Show every line of the data where the word "always" can be found.

── Dataset extract ──

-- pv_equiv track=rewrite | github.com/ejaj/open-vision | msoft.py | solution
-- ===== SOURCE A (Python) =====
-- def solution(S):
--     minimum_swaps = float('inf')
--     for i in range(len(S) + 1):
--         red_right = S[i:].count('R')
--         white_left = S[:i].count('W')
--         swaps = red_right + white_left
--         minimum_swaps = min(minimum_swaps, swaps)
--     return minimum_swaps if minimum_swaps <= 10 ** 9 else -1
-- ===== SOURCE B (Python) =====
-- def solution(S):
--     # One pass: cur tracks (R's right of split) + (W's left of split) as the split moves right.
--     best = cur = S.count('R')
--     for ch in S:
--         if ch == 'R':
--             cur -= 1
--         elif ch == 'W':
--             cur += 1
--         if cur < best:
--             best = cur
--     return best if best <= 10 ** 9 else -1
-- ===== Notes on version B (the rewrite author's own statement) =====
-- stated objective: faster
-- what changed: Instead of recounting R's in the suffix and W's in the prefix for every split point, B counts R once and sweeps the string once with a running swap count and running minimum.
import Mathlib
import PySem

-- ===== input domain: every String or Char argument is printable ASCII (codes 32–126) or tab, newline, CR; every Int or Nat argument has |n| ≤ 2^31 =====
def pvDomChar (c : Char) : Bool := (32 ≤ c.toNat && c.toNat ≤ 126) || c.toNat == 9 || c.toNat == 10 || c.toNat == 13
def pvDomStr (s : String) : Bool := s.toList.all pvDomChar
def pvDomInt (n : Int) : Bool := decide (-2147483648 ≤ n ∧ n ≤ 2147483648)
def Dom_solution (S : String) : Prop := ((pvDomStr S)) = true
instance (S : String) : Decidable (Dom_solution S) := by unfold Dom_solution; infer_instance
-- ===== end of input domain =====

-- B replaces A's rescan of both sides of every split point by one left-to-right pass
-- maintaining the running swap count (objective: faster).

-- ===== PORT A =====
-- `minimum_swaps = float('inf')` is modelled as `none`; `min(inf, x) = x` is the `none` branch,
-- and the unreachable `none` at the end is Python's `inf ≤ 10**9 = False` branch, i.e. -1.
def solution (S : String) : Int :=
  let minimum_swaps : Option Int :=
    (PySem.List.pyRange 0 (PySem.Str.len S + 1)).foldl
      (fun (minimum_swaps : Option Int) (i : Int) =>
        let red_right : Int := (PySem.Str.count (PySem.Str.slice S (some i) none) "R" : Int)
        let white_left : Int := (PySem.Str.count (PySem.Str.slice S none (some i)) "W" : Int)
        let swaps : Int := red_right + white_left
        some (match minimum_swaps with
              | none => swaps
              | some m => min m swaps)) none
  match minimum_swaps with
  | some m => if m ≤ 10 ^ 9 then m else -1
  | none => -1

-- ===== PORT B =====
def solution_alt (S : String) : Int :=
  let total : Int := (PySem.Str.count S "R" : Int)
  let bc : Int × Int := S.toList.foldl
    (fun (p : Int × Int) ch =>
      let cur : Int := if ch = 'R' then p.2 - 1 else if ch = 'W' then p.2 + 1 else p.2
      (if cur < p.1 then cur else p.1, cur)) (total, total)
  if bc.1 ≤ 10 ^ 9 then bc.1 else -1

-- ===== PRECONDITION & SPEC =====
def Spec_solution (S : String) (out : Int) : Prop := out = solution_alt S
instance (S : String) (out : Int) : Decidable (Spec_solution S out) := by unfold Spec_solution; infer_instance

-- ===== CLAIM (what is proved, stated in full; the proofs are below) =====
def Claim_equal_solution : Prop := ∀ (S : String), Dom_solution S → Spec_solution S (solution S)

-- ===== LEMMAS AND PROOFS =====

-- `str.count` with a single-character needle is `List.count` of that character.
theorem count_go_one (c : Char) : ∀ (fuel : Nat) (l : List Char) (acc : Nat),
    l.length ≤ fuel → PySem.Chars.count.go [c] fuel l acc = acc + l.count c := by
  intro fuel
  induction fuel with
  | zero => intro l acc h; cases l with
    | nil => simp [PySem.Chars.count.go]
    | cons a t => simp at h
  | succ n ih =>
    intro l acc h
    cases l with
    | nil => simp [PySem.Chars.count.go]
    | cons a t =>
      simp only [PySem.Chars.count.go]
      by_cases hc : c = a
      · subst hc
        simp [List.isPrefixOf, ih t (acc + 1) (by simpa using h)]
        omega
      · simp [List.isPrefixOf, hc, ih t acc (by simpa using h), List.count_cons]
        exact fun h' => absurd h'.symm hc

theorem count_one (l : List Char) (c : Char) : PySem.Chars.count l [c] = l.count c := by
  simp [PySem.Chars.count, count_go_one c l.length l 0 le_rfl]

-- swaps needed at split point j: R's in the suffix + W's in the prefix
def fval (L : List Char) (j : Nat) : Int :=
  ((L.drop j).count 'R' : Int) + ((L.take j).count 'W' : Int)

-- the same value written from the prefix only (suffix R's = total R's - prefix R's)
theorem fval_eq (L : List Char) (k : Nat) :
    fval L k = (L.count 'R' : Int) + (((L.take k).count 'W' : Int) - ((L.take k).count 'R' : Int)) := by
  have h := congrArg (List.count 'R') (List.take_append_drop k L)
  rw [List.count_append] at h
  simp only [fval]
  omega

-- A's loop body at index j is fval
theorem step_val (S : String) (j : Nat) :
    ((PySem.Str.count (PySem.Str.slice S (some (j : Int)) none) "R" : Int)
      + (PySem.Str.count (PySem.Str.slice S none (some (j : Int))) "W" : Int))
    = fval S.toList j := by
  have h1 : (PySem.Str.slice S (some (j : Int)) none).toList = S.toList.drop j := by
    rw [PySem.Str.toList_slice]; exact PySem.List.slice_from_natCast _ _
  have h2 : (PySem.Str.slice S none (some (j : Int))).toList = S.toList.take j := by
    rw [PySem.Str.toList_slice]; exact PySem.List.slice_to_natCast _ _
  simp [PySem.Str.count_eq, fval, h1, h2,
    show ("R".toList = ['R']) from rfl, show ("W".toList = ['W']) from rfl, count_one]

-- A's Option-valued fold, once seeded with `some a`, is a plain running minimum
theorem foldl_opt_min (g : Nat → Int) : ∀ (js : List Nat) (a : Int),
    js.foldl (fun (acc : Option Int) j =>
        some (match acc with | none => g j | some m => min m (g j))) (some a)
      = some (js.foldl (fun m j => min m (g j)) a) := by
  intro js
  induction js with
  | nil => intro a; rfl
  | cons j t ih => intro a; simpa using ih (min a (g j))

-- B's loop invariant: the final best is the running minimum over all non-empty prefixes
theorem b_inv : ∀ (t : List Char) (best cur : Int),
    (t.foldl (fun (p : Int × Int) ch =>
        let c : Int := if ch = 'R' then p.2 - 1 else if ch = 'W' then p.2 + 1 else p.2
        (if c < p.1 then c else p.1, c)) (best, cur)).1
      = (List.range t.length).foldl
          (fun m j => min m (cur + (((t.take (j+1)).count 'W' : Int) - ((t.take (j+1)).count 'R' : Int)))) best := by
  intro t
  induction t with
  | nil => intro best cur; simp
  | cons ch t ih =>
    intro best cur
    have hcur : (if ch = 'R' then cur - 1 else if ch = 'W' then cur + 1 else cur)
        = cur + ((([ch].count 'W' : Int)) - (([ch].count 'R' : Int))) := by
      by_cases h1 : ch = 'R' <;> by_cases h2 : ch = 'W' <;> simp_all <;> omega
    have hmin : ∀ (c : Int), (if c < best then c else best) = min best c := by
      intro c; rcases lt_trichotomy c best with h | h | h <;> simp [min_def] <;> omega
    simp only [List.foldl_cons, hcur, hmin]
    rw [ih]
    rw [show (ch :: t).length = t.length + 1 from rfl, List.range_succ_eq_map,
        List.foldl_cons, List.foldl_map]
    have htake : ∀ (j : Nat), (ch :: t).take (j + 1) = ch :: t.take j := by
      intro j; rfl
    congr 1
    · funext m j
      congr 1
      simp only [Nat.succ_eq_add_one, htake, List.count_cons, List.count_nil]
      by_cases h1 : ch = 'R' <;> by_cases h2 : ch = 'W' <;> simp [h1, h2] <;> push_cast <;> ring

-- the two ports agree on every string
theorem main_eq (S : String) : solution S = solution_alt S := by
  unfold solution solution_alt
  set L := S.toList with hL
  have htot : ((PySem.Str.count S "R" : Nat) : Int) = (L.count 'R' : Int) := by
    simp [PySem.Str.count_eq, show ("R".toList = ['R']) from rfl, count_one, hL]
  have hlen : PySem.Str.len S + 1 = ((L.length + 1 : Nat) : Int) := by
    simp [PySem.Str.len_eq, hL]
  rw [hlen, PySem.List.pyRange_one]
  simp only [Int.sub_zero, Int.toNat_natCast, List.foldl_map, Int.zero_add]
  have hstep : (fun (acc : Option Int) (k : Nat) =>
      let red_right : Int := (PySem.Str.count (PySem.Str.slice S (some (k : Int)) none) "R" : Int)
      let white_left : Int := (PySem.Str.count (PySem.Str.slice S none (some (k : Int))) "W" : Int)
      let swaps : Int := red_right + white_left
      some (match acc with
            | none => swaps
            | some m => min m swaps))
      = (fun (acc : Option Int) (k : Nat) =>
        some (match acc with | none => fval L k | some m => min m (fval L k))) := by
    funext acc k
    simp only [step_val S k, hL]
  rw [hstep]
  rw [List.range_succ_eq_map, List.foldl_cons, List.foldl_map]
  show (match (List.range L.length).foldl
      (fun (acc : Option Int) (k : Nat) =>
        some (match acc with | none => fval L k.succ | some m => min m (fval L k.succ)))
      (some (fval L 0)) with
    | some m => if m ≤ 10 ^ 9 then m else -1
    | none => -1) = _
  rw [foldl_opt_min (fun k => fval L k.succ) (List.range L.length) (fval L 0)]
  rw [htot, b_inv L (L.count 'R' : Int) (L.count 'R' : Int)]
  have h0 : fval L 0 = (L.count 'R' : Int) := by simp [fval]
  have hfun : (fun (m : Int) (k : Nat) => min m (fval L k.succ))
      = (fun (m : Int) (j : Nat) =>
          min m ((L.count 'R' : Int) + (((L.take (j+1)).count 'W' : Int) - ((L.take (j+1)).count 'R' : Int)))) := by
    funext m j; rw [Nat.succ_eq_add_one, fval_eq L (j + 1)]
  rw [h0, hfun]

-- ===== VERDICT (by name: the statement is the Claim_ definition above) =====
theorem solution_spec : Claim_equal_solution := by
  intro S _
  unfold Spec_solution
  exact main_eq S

───
── Dataset extract ──

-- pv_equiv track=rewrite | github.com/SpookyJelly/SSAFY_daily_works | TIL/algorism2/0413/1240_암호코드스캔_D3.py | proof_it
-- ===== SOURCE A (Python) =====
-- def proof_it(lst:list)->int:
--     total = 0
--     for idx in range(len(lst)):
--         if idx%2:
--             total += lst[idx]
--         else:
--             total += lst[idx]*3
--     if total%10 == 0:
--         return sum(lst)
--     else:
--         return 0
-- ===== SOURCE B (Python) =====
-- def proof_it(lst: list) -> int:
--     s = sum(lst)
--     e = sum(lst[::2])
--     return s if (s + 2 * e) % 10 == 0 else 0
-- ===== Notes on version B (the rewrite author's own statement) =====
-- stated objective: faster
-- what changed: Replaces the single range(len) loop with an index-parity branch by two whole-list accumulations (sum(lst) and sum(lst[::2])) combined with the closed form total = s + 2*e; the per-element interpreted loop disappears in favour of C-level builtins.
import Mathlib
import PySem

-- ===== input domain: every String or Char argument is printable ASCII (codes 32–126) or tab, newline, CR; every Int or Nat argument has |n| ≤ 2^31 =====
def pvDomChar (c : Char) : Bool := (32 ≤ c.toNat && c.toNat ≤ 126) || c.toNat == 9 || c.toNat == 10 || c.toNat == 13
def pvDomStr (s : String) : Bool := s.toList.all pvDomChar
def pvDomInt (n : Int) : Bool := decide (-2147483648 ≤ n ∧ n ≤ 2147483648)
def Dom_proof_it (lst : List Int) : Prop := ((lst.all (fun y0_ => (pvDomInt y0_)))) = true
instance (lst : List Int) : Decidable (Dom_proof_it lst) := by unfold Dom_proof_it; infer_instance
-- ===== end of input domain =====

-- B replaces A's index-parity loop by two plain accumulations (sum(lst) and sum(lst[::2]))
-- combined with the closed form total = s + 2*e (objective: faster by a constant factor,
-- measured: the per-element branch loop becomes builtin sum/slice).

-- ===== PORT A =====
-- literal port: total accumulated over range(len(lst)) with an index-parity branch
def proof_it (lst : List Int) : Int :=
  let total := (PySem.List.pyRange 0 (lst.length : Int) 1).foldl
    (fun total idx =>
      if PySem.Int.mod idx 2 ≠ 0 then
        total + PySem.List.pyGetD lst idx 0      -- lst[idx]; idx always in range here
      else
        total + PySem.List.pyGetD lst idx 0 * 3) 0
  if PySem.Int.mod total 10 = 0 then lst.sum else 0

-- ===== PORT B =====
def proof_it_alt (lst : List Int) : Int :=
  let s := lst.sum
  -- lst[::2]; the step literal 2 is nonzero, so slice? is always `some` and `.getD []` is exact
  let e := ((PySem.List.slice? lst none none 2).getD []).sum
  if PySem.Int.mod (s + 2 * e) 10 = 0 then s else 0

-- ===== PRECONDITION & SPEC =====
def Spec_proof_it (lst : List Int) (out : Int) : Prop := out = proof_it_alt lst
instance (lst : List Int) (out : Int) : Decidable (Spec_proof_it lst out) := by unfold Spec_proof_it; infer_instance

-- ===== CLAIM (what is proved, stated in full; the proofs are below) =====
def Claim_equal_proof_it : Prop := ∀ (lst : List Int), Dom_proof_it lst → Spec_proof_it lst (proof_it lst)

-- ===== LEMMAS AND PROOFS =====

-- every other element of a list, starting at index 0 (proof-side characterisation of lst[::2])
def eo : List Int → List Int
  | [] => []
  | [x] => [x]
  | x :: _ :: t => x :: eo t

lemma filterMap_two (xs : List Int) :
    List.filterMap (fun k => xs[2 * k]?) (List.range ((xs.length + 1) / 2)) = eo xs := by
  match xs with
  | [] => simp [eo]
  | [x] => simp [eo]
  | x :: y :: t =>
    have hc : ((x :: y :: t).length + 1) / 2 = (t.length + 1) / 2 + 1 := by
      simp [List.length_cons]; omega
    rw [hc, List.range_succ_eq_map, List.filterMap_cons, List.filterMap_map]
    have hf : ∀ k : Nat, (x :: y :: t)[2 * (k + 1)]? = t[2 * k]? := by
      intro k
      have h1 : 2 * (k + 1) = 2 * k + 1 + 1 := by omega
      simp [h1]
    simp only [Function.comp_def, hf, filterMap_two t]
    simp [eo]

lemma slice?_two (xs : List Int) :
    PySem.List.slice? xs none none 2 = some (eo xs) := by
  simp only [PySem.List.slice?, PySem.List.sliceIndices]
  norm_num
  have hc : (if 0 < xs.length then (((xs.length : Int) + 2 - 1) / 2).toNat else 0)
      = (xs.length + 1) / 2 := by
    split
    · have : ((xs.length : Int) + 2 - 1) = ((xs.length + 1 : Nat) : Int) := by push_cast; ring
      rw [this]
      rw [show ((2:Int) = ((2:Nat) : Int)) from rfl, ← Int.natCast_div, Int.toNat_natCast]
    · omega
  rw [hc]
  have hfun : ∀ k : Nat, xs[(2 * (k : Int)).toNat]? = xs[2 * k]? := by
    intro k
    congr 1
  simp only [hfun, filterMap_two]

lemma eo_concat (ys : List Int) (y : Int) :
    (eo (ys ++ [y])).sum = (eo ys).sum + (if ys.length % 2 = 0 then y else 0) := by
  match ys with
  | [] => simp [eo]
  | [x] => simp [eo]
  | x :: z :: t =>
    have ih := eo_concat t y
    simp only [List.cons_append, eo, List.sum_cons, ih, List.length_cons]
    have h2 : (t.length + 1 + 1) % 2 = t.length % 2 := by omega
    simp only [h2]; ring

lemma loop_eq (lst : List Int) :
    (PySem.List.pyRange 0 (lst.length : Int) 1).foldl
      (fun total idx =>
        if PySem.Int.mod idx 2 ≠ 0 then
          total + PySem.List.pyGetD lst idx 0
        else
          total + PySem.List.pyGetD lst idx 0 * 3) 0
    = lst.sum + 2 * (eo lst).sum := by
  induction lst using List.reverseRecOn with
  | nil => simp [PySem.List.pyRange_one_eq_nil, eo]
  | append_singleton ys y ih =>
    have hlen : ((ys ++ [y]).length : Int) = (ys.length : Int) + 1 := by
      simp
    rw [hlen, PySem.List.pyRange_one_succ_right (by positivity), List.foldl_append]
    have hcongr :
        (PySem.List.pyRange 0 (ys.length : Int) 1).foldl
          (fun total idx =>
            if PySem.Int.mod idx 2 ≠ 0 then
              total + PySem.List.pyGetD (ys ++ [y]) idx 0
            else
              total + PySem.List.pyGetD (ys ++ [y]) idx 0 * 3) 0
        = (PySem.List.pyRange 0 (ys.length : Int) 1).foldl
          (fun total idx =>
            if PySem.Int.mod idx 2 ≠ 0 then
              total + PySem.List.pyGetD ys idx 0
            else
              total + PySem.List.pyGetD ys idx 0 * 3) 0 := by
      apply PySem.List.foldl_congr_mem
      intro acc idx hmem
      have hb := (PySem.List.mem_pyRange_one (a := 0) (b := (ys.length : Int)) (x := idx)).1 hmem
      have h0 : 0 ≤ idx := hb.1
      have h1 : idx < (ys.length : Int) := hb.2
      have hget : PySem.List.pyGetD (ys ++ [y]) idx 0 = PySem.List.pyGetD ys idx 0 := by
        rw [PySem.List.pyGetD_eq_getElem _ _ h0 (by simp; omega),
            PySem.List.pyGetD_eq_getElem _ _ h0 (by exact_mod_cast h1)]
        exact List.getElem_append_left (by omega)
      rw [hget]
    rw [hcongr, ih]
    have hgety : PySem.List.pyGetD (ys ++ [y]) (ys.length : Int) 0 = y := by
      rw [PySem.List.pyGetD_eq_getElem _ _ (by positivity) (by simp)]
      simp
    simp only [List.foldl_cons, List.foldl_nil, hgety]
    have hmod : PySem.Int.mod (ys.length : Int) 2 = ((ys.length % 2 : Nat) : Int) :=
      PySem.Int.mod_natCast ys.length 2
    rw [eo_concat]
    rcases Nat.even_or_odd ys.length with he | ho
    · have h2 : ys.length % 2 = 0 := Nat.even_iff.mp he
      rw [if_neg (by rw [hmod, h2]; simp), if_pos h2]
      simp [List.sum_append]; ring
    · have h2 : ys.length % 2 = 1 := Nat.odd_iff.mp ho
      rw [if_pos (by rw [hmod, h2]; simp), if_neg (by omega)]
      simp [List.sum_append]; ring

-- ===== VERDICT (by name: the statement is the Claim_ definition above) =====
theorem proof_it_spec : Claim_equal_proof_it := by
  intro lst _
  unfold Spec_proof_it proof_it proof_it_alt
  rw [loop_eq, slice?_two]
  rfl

───

## Reply
        total + PySem.List.pyGetD lst idx 0      -- lst[idx]; idx always in range here
  -- lst[::2]; the step literal 2 is nonzero, so slice? is always `some` and `.getD []` is exact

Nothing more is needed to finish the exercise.